On May 26, a divided panel (2-1 Vote) of the Fifth Circuit Court of Appeals denied the federal government’s request for an emergency stay of the Texas federal district court’s decision (or preliminary injunction) that blocked DAPA and “expanded” DACA from being implemented.  The circuit court’s decision leaves in place, for now, the February nationwide injunction of the two major immigration actions announced by President Obama in November 2014.  This decision, however, applied only to the request for an emergency stay while the federal government’s appeal of the district court’s decision moves forward. It is not the Fifth Circuit’s final ruling on whether the district court (Judge Andrew Hanen) was correct in granting the preliminary injunction in the first place and blocking the immigration actions nationwide.  While two of the three judges on the Fifth Circuit panel voted to deny the stay, one of the judges disagreed and authored a powerful dissent outlining why the order blocking the president’s immigration actions is legally and factually unsound and why the emergency stay should have been granted.

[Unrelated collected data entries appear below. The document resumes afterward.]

-- pv_equiv track=rewrite | github.com/sajid-khan-afridi/hackathon1_repeat | backend/tests/benchmark/test_faithfulness.py | check_claim_support
-- ===== SOURCE A (Python) =====
-- from typing import List, Dict, Any, Tuple, Set
--
-- def normalize_text(text: str) -> str:
--     """
--     Normalize text for comparison by lowercasing and removing extra whitespace.
--
--     Args:
--         text: Text to normalize
--
--     Returns:
--         Normalized text
--     """
--     # Lowercase
--     text = text.lower()
--
--     # Remove extra whitespace
--     text = " ".join(text.split())
--
--     return text
--
-- def check_claim_support(claim: str, sources: List[Dict[str, Any]]) -> Tuple[bool, str]:
--     """
--     Check if a factual claim is supported by the retrieved sources.
--
--     A claim is considered supported if:
--     1. Key terms from the claim appear in at least one source
--     2. The semantic meaning is consistent with source content
--
--     This is a heuristic approach. For production, consider using:
--     - Semantic similarity (embedding-based)
--     - NLI (Natural Language Inference) models
--     - LLM-based verification
--
--     Args:
--         claim: Factual claim to verify
--         sources: List of source documents
--
--     Returns:
--         Tuple of (is_supported, supporting_source_text)
--     """
--     normalized_claim = normalize_text(claim)
--
--     # Extract key terms from claim (words longer than 3 chars, excluding common words)
--     common_words = {
--         "the",
--         "and",
--         "for",
--         "are",
--         "but",
--         "not",
--         "you",
--         "all",
--         "can",
--         "has",
--         "was",
--         "were",
--         "been",
--         "have",
--         "this",
--         "that",
--         "with",
--         "from",
--         "they",
--         "which",
--     }
--
--     claim_terms = set(
--         word for word in normalized_claim.split() if len(word) > 3 and word not in common_words
--     )
--
--     # Check each source for support
--     for source in sources:
--         source_text = normalize_text(source.get("text", ""))
--
--         # Count how many key terms appear in this source
--         matching_terms = sum(1 for term in claim_terms if term in source_text)
--
--         # If >50% of key terms are present, consider it supported
--         if len(claim_terms) > 0:
--             support_ratio = matching_terms / len(claim_terms)
--             if support_ratio > 0.5:
--                 # Return the first matching source as evidence
--                 return (True, source.get("text", "")[:200])
--
--     # No source provides sufficient support
--     return (False, "")
-- ===== SOURCE B (Python) =====
-- from typing import List, Dict, Any, Tuple
--
--
-- def normalize_text(text: str) -> str:
--     return " ".join(text.lower().split())
--
--
-- _COMMON_WORDS = {
--     "the", "and", "for", "are", "but", "not", "you", "all", "can", "has",
--     "was", "were", "been", "have", "this", "that", "with", "from", "they",
--     "which",
-- }
--
--
-- def check_claim_support(claim: str, sources: List[Dict[str, Any]]) -> Tuple[bool, str]:
--     # Term-major strategy: deduplicate the key terms once, then for each term
--     # sweep all (pre-normalized) source texts accumulating per-source match
--     # counts; finally scan the counts for the first sufficiently supported source.
--     terms = list(dict.fromkeys(
--         w for w in normalize_text(claim).split()
--         if len(w) > 3 and w not in _COMMON_WORDS
--     ))
--     n = len(terms)
--     raw = [s.get("text", "") for s in sources]
--     norm = [normalize_text(t) for t in raw]
--     counts = [0] * len(sources)
--     for term in terms:
--         counts = [c + 1 if term in t else c for c, t in zip(counts, norm)]
--     if n > 0:
--         for c, r in zip(counts, raw):
--             if 2 * c > n:
--                 return (True, r[:200])
--     return (False, "")
-- ===== Notes on version B (the rewrite author's own statement) =====
-- stated objective: alternative
-- what changed: Source-major loop with per-source term counting and early return is replaced by a term-major pass: normalize all sources once, accumulate a per-source match-count vector one term at a time, then scan the vector for the first source with >50% matches (integer comparison 2*c>n instead of a float ratio).
import Mathlib
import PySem

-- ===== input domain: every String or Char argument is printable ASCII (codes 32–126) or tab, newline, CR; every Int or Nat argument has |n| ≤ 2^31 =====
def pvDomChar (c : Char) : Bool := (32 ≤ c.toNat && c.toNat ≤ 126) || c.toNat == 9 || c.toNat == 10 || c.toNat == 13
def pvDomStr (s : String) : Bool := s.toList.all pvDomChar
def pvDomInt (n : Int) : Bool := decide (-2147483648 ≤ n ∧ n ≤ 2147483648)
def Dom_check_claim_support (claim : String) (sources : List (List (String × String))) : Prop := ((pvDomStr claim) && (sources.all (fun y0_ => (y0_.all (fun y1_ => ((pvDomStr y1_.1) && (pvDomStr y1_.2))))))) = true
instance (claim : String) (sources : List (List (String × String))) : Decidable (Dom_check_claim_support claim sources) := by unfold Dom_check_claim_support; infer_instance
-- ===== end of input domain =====

-- B re-implements A term-major (one normalization prepass, a per-source match-count
-- vector built term by term, then a scan for the first supported source) instead of
-- A's source-major loop; same return value everywhere, no speed claim.

-- ===== PORT A =====

-- shared helper: normalize_text(text) = " ".join(text.lower().split())
def normalize_text (text : String) : String :=
  PySem.Str.join " " (PySem.Str.split₀ (PySem.Str.lower text))

def common_words : PySem.Set String :=
  PySem.Set.ofList ["the", "and", "for", "are", "but", "not", "you", "all", "can", "has",
    "was", "were", "been", "have", "this", "that", "with", "from", "they", "which"]

-- sum(1 for term in claim_terms if term in source_text)
def matchCount (terms : List String) (source_text : String) : Int :=
  (terms.map (fun term => if PySem.Str.isIn term source_text then (1 : Int) else 0)).sum

-- the 'for source in sources' loop; support_ratio = m/n > 0.5 is ported exactly as
-- the integer comparison 2*m > n (equivalent for the int operands Python divides here)
def loopA (claim_terms : List String) : List (List (String × String)) → Bool × String
  | [] => (false, "")
  | source :: rest =>
    let source_text := normalize_text (PySem.Dict.getD (PySem.Dict.mk source) "text" "")
    let matching_terms := matchCount claim_terms source_text
    if 0 < claim_terms.length then
      if 2 * matching_terms > (claim_terms.length : Int) then
        (true, PySem.Str.slice (PySem.Dict.getD (PySem.Dict.mk source) "text" "") none (some 200))
      else loopA claim_terms rest
    else loopA claim_terms rest

def check_claim_support (claim : String) (sources : List (List (String × String))) : Bool × String :=
  let normalized_claim := normalize_text claim
  let claim_terms : PySem.Set String :=
    PySem.Set.ofList ((PySem.Str.split₀ normalized_claim).filter
      (fun word => 3 < PySem.Str.len word && !(PySem.Set.contains common_words word)))
  loopA claim_terms sources

-- ===== PORT B =====

-- 'for term in terms: counts = [c+1 if term in t else c for c,t in zip(counts, norm)]'
def addTerm (counts : List Int) (norm : List String) (term : String) : List Int :=
  List.zipWith (fun c t => if PySem.Str.isIn term t then c + 1 else c) counts norm

-- 'for c, r in zip(counts, raw): if 2*c > n: return (True, r[:200])'
def scanB (n : Int) : List (Int × String) → Bool × String
  | [] => (false, "")
  | (c, r) :: rest =>
    if 2 * c > n then (true, PySem.Str.slice r none (some 200)) else scanB n rest

def check_claim_support_alt (claim : String) (sources : List (List (String × String))) : Bool × String :=
  let terms := PySem.List.dedup ((PySem.Str.split₀ (normalize_text claim)).filter
      (fun w => 3 < PySem.Str.len w && !(PySem.Set.contains common_words w)))
  let n : Int := terms.length
  let raw := sources.map (fun s => PySem.Dict.getD (PySem.Dict.mk s) "text" "")
  let norm := raw.map normalize_text
  let counts := terms.foldl (fun cs term => addTerm cs norm term) (List.replicate sources.length 0)
  if 0 < n then scanB n (counts.zip raw) else (false, "")

-- ===== PRECONDITION & SPEC =====
def Spec_check_claim_support (claim : String) (sources : List (List (String × String))) (out : Bool × String) : Prop := out = check_claim_support_alt claim sources
instance (claim : String) (sources : List (List (String × String))) (out : Bool × String) : Decidable (Spec_check_claim_support claim sources out) := by unfold Spec_check_claim_support; infer_instance

-- ===== CLAIM (what is proved, stated in full; the proofs are below) =====
def Claim_equal_check_claim_support : Prop := ∀ (claim : String) (sources : List (List (String × String))), Dom_check_claim_support claim sources → Spec_check_claim_support claim sources (check_claim_support claim sources)

-- ===== LEMMAS AND PROOFS =====

theorem zipWith_zipWith_right {α β γ δ : Type} (f : γ → β → δ) (g : α → β → γ)
    (as : List α) (bs : List β) :
    List.zipWith f (List.zipWith g as bs) bs = List.zipWith (fun a b => f (g a b) b) as bs := by
  induction as generalizing bs with
  | nil => simp
  | cons a as ih => cases bs <;> simp [ih]

theorem zipWith_left {α β : Type} (as : List α) (bs : List β) (h : as.length = bs.length) :
    List.zipWith (fun a _ => a) as bs = as := by
  induction as generalizing bs with
  | nil => simp
  | cons a as ih =>
    cases bs with
    | nil => simp at h
    | cons b bs => simp_all

theorem matchCount_cons (t : String) (ts : List String) (s : String) :
    matchCount (t :: ts) s = (if PySem.Str.isIn t s then (1 : Int) else 0) + matchCount ts s := by
  simp [matchCount]

-- the term-major fold computes, at every position, the source-major match count
theorem foldl_addTerm (terms : List String) (norm : List String) (cs : List Int)
    (h : cs.length = norm.length) :
    terms.foldl (fun cs' term => addTerm cs' norm term) cs
      = List.zipWith (fun c t => c + matchCount terms t) cs norm := by
  induction terms generalizing cs with
  | nil =>
    simp only [List.foldl_nil, matchCount, List.map_nil, List.sum_nil, add_zero]
    exact (zipWith_left cs norm h).symm
  | cons t ts ih =>
    rw [List.foldl_cons, ih _ (by simp [addTerm, h]), addTerm, zipWith_zipWith_right]
    have hf : (fun (c : Int) (b : String) =>
          (if PySem.Str.isIn t b then c + 1 else c) + matchCount ts b)
        = fun c b => c + matchCount (t :: ts) b := by
      funext c b
      rw [matchCount_cons]
      split <;> ring
    rw [hf]

theorem scanB_eq_loopA (terms : List String) (hn : 0 < terms.length)
    (sources : List (List (String × String))) :
    scanB (terms.length : Int)
        (((sources.map (fun s => PySem.Dict.getD (PySem.Dict.mk s) "text" "")).map
            (fun t => matchCount terms (normalize_text t))).zip
          (sources.map (fun s => PySem.Dict.getD (PySem.Dict.mk s) "text" "")))
      = loopA terms sources := by
  induction sources with
  | nil => simp [scanB, loopA]
  | cons s rest ih =>
    simp only [List.map_map] at ih
    simp only [List.map_cons, List.map_map, List.zip_cons_cons, scanB, loopA, hn, if_true]
    split <;> simp [ih]

theorem loopA_of_no_terms (sources : List (List (String × String))) :
    loopA [] sources = (false, "") := by
  induction sources with
  | nil => rfl
  | cons s rest ih => simpa [loopA] using ih

set_option maxHeartbeats 1000000 in
theorem check_claim_support_eq (claim : String) (sources : List (List (String × String))) :
    check_claim_support claim sources = check_claim_support_alt claim sources := by
  simp only [check_claim_support, check_claim_support_alt, PySem.List.dedup_eq_ofList]
  generalize PySem.Set.ofList ((PySem.Str.split₀ (normalize_text claim)).filter
      (fun w => 3 < PySem.Str.len w && !(PySem.Set.contains common_words w))) = terms
  rw [foldl_addTerm _ _ _ (by simp)]
  have hzip : List.zipWith (fun c t => c + matchCount terms t)
      (List.replicate sources.length 0)
      ((sources.map (fun s => PySem.Dict.getD (PySem.Dict.mk s) "text" "")).map normalize_text)
      = (sources.map (fun s => PySem.Dict.getD (PySem.Dict.mk s) "text" "")).map
          (fun t => matchCount terms (normalize_text t)) := by
    induction sources with
    | nil => rfl
    | cons s rest ih =>
      simp only [List.map_cons, List.length_cons, List.replicate_succ,
        List.zipWith_cons_cons, zero_add]
      rw [ih]
  rw [hzip]
  by_cases h : 0 < terms.length
  · rw [if_pos (by exact_mod_cast h), scanB_eq_loopA terms h sources]
  · have hnil : terms = [] := List.eq_nil_of_length_eq_zero (by omega)
    rw [if_neg (by exact_mod_cast h), hnil, loopA_of_no_terms]

-- ===== VERDICT (by name: the statement is the Claim_ definition above) =====
theorem check_claim_support_spec : Claim_equal_check_claim_support := by
  intro claim sources _
  unfold Spec_check_claim_support
  exact check_claim_support_eq claim sources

A new order this week from the 5th Circuit U.S. Court of Appeals has asked the Justice Department and the 26 states challenging Obama’s moves to file legal briefs by June 18 offering views on the opinions of the May 26 panel.  The 5th Circuit has announced that a new three-judge panel will hear arguments in New Orleans on July 10 on the merits of the current appeal.  This gives Democrats and Immigration Advocates some hope that there will be some independence with respect to the Merits Panel, and that its not a forgone conclusion that the sentiments of the May 26th Republican dominated Stay Panel will be maintained.

The new order refers to a 1997 case in which the 5th Circuit held that a merits panel wasn’t bound by an earlier motions panel, particularly on the question of jurisdiction.  The new order does seem to relieve some Advocates worries that the same panel that heard the stay issue might wind up ruling on the substance of  the dispute as well. The order doesn’t name the panel considering the merits of the appeal, but it would seem unlikely that the same set of judges would comprise both sets of panels.